EXERCISE: When the line containing "have hdne : l.drop" appears in the entries below, begin printing there and stop after the line containing "have iht := ih"; print each of those lines exactly and no other line.

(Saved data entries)

-- pv_equiv track=rewrite | github.com/thiviyanT/IntelliGraphs | intelligraphs/data_loaders/utils.py | compute_min_max_edges
-- ===== SOURCE A (Python) =====
-- from typing import List, Dict, Tuple, Union
--
-- def compute_min_max_edges(
--         subgraphs: List[List[List[Union[str, int]]]]
--     ) -> Tuple[int, int]:
--     """
--     Compute the minimum and maximum number of edges in subgraphs.
--
--     Args:
--         subgraphs (List[List[List[Union[str, int]]]]): List of subgraphs, where each
--             subgraph is a list of triples. Each triple contains subject, predicate,
--             and object elements.
--
--     Returns:
--         Tuple[int, int]: A tuple containing (min_edges, max_edges), where:
--             - min_edges: Minimum number of edges in any subgraph
--             - max_edges: Maximum number of edges in any subgraph
--     """
--     min_edges, max_edges = float('inf'), 0
--
--     for subgraph in subgraphs:
--         num_edges = len(subgraph)
--         min_edges = min(min_edges, num_edges)
--         max_edges = max(max_edges, num_edges)
--
--     return min_edges, max_edges
-- ===== SOURCE B (Python) =====
-- def compute_min_max_edges(subgraphs):
--     n = len(subgraphs)
--     if n == 0:
--         return float('inf'), 0
--     if n == 1:
--         k = len(subgraphs[0])
--         return k, k
--     min_l, max_l = compute_min_max_edges(subgraphs[:n // 2])
--     min_r, max_r = compute_min_max_edges(subgraphs[n // 2:])
--     return min(min_l, min_r), max(max_l, max_r)
-- ===== Notes on version B (the rewrite author's own statement) =====
-- stated objective: alternative
-- what changed: Replaces A's single linear fold over a running (min,max) accumulator with a divide-and-conquer recursion that splits the list in half and merges the two halves' (min,max) pairs.
-- outside the precondition, e.g. on compute_min_max_edges([]): A returns (inf, 0), B returns (inf, 0)
import Mathlib
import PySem

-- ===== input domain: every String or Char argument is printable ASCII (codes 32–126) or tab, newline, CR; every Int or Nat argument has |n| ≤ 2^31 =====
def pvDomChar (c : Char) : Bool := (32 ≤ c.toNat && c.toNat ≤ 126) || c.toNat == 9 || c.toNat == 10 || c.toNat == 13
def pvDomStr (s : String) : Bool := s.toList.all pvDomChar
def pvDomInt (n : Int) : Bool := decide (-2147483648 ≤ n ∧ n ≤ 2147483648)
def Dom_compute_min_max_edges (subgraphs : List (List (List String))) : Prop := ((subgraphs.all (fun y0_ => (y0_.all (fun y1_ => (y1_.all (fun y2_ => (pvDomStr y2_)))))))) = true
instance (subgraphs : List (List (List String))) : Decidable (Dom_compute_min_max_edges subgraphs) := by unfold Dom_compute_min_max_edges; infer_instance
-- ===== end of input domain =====

-- B computes the (min,max) edge counts by divide-and-conquer on halves of the list and
-- merges the two pairs, instead of A's single linear fold over a running accumulator
-- (objective: alternative).

-- ===== PORT A =====
-- A's min_edges starts at float('inf'); ported exactly as `none` (min(inf, n) = n; min(m, n) = min m n).
-- On the empty input A returns the float inf itself, which is outside Pre_; the `.getD 0` there is never claimed about.
def compute_min_max_edges (subgraphs : List (List (List String))) : Int × Int :=
  let r := subgraphs.foldl
    (fun (st : Option Int × Int) subgraph =>
      let num_edges : Int := subgraph.length
      ((match st.1 with
        | none => some num_edges
        | some m => some (min m num_edges)), max st.2 num_edges))
    (none, 0)
  (r.1.getD 0, r.2)

-- ===== PORT B =====
-- Python's slices subgraphs[:n//2] / subgraphs[n//2:] with 0 ≤ n//2 ≤ n are exactly
-- take/drop (PySem.List.slice_to_natCast / slice_from_natCast).
-- On the empty input Python B returns (float('inf'), 0), which is outside Pre_;
-- the (0, 0) there is never claimed about.
def compute_min_max_edges_alt (subgraphs : List (List (List String))) : Int × Int :=
  let n := subgraphs.length
  if n = 0 then (0, 0)
  else if n = 1 then
    let k : Int := ((subgraphs[0]?).getD []).length
    (k, k)
  else
    let l := compute_min_max_edges_alt (subgraphs.take (n / 2))
    let r := compute_min_max_edges_alt (subgraphs.drop (n / 2))
    (min l.1 r.1, max l.2 r.2)
termination_by subgraphs.length
decreasing_by
  · simp [List.length_take]; omega
  · simp [List.length_drop]; omega

-- ===== PRECONDITION & SPEC =====
-- Pre_ excludes the empty list, on which both Pythons return (float('inf'), 0) — not a value of the declared int type.
def Pre_compute_min_max_edges (subgraphs : List (List (List String))) : Prop := subgraphs ≠ []
instance (subgraphs : List (List (List String))) : Decidable (Pre_compute_min_max_edges subgraphs) := by unfold Pre_compute_min_max_edges; infer_instance
def pvWitness_compute_min_max_edges : List (List (List String)) := [[["a", "b", "c"]]]
def Spec_compute_min_max_edges (subgraphs : List (List (List String))) (out : Int × Int) : Prop := out = compute_min_max_edges_alt subgraphs
instance (subgraphs : List (List (List String))) (out : Int × Int) : Decidable (Spec_compute_min_max_edges subgraphs out) := by unfold Spec_compute_min_max_edges; infer_instance

-- ===== CLAIM (what is proved, stated in full; the proofs are below) =====
def Claim_equal_compute_min_max_edges : Prop := ∀ (subgraphs : List (List (List String))), Dom_compute_min_max_edges subgraphs → Pre_compute_min_max_edges subgraphs → Spec_compute_min_max_edges subgraphs (compute_min_max_edges subgraphs)

-- ===== LEMMAS AND PROOFS =====

-- The common nonempty-list semantics: running min / max of the lengths seeded with the head's length.
def pvMinFold (L : List Int) : Int := match L with | [] => 0 | x :: t => t.foldl min x
def pvMaxFold (L : List Int) : Int := match L with | [] => 0 | x :: t => t.foldl max x

theorem foldl_min_seed (s : List Int) (A y : Int) :
    s.foldl min (min A y) = min A (s.foldl min y) := by
  induction s generalizing y with
  | nil => simp
  | cons z s ih => simpa [min_assoc] using ih (min y z)

theorem foldl_max_seed (s : List Int) (A y : Int) :
    s.foldl max (max A y) = max A (s.foldl max y) := by
  induction s generalizing y with
  | nil => simp
  | cons z s ih => simpa [max_assoc] using ih (max y z)

theorem pvMinFold_append (u v : List Int) (hu : u ≠ []) (hv : v ≠ []) :
    pvMinFold (u ++ v) = min (pvMinFold u) (pvMinFold v) := by
  cases u with
  | nil => exact absurd rfl hu
  | cons x t =>
    cases v with
    | nil => exact absurd rfl hv
    | cons y s =>
      simp [pvMinFold, List.foldl_append, List.foldl_cons, foldl_min_seed]

theorem pvMaxFold_append (u v : List Int) (hu : u ≠ []) (hv : v ≠ []) :
    pvMaxFold (u ++ v) = max (pvMaxFold u) (pvMaxFold v) := by
  cases u with
  | nil => exact absurd rfl hu
  | cons x t =>
    cases v with
    | nil => exact absurd rfl hv
    | cons y s =>
      simp [pvMaxFold, List.foldl_append, List.foldl_cons, foldl_max_seed]

-- Once min_edges is `some m`, A's fold computes the running min/max of the remaining lengths.
theorem foldA_some (l : List (List (List String))) (m M : Int) :
    l.foldl
      (fun (st : Option Int × Int) subgraph =>
        let num_edges : Int := subgraph.length
        ((match st.1 with
          | none => some num_edges
          | some m => some (min m num_edges)), max st.2 num_edges))
      (some m, M)
    = (some ((l.map (fun s => (s.length : Int))).foldl min m),
       (l.map (fun s => (s.length : Int))).foldl max M) := by
  induction l generalizing m M with
  | nil => simp
  | cons x t ih => simp [List.foldl_cons, ih]

theorem A_char (l : List (List (List String))) (h : l ≠ []) :
    compute_min_max_edges l
      = (pvMinFold (l.map (fun s => (s.length : Int))),
         pvMaxFold (l.map (fun s => (s.length : Int)))) := by
  cases l with
  | nil => exact absurd rfl h
  | cons x t =>
    unfold compute_min_max_edges
    simp only [List.foldl_cons, foldA_some, Option.getD_some, List.map_cons, pvMinFold, pvMaxFold]
    have hx : max (0 : Int) (x.length : Int) = (x.length : Int) :=
      max_eq_right (Int.natCast_nonneg _)
    rw [hx]

theorem B_char (l : List (List (List String))) (h : l ≠ []) :
    compute_min_max_edges_alt l
      = (pvMinFold (l.map (fun s => (s.length : Int))),
         pvMaxFold (l.map (fun s => (s.length : Int)))) := by
  induction hn : l.length using Nat.strong_induction_on generalizing l with
  | _ n ih =>
    have hlen : l.length ≠ 0 := by simpa using h
    rw [compute_min_max_edges_alt]
    by_cases h1 : l.length = 1
    · cases l with
      | nil => exact absurd rfl h
      | cons x t =>
        have ht : t = [] := by
          simpa [List.length_eq_zero_iff] using h1
        subst ht
        simp [pvMinFold, pvMaxFold]
    · have h2 : 2 ≤ l.length := by omega
      have hm1 : 1 ≤ l.length / 2 := by omega
      have hm2 : l.length / 2 < l.length := by omega
      have htake : (l.take (l.length / 2)).length = l.length / 2 := by
        simp [List.length_take]; omega
      have hdrop : (l.drop (l.length / 2)).length = l.length - l.length / 2 := by
        simp [List.length_drop]
      have htne : l.take (l.length / 2) ≠ [] := by
        intro he; rw [he] at htake; simp at htake; omega
      have hdne : l.drop (l.length / 2) ≠ [] := by
        intro he; rw [he] at hdrop; simp at hdrop; omega
      have iht := ih (l.length / 2) (by omega) (l.take (l.length / 2)) htne htake
      have ihd := ih (l.length - l.length / 2) (by omega) (l.drop (l.length / 2)) hdne hdrop
      simp only [hlen, h1, if_false, iht, ihd]
      have hsplit : l = l.take (l.length / 2) ++ l.drop (l.length / 2) :=
        (List.take_append_drop _ _).symm
      have humap : (l.map (fun s => (s.length : Int)))
          = (l.take (l.length / 2)).map (fun s => (s.length : Int))
            ++ (l.drop (l.length / 2)).map (fun s => (s.length : Int)) := by
        conv_lhs => rw [hsplit]
        simp
      have huN : (l.take (l.length / 2)).map (fun s => (s.length : Int)) ≠ [] := by
        simpa using htne
      have hvN : (l.drop (l.length / 2)).map (fun s => (s.length : Int)) ≠ [] := by
        simpa using hdne
      rw [humap, pvMinFold_append _ _ huN hvN, pvMaxFold_append _ _ huN hvN]

-- ===== VERDICT (by name: the statement is the Claim_ definition above) =====
theorem compute_min_max_edges_spec : Claim_equal_compute_min_max_edges := by
  intro subgraphs _ hpre
  unfold Spec_compute_min_max_edges
  rw [A_char subgraphs hpre, B_char subgraphs hpre]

REPLY TO THE EXERCISE:
      have hdne : l.drop (l.length / 2) ≠ [] := by
        intro he; rw [he] at hdrop; simp at hdrop; omega
      have iht := ih (l.length / 2) (by omega) (l.take (l.length / 2)) htne htake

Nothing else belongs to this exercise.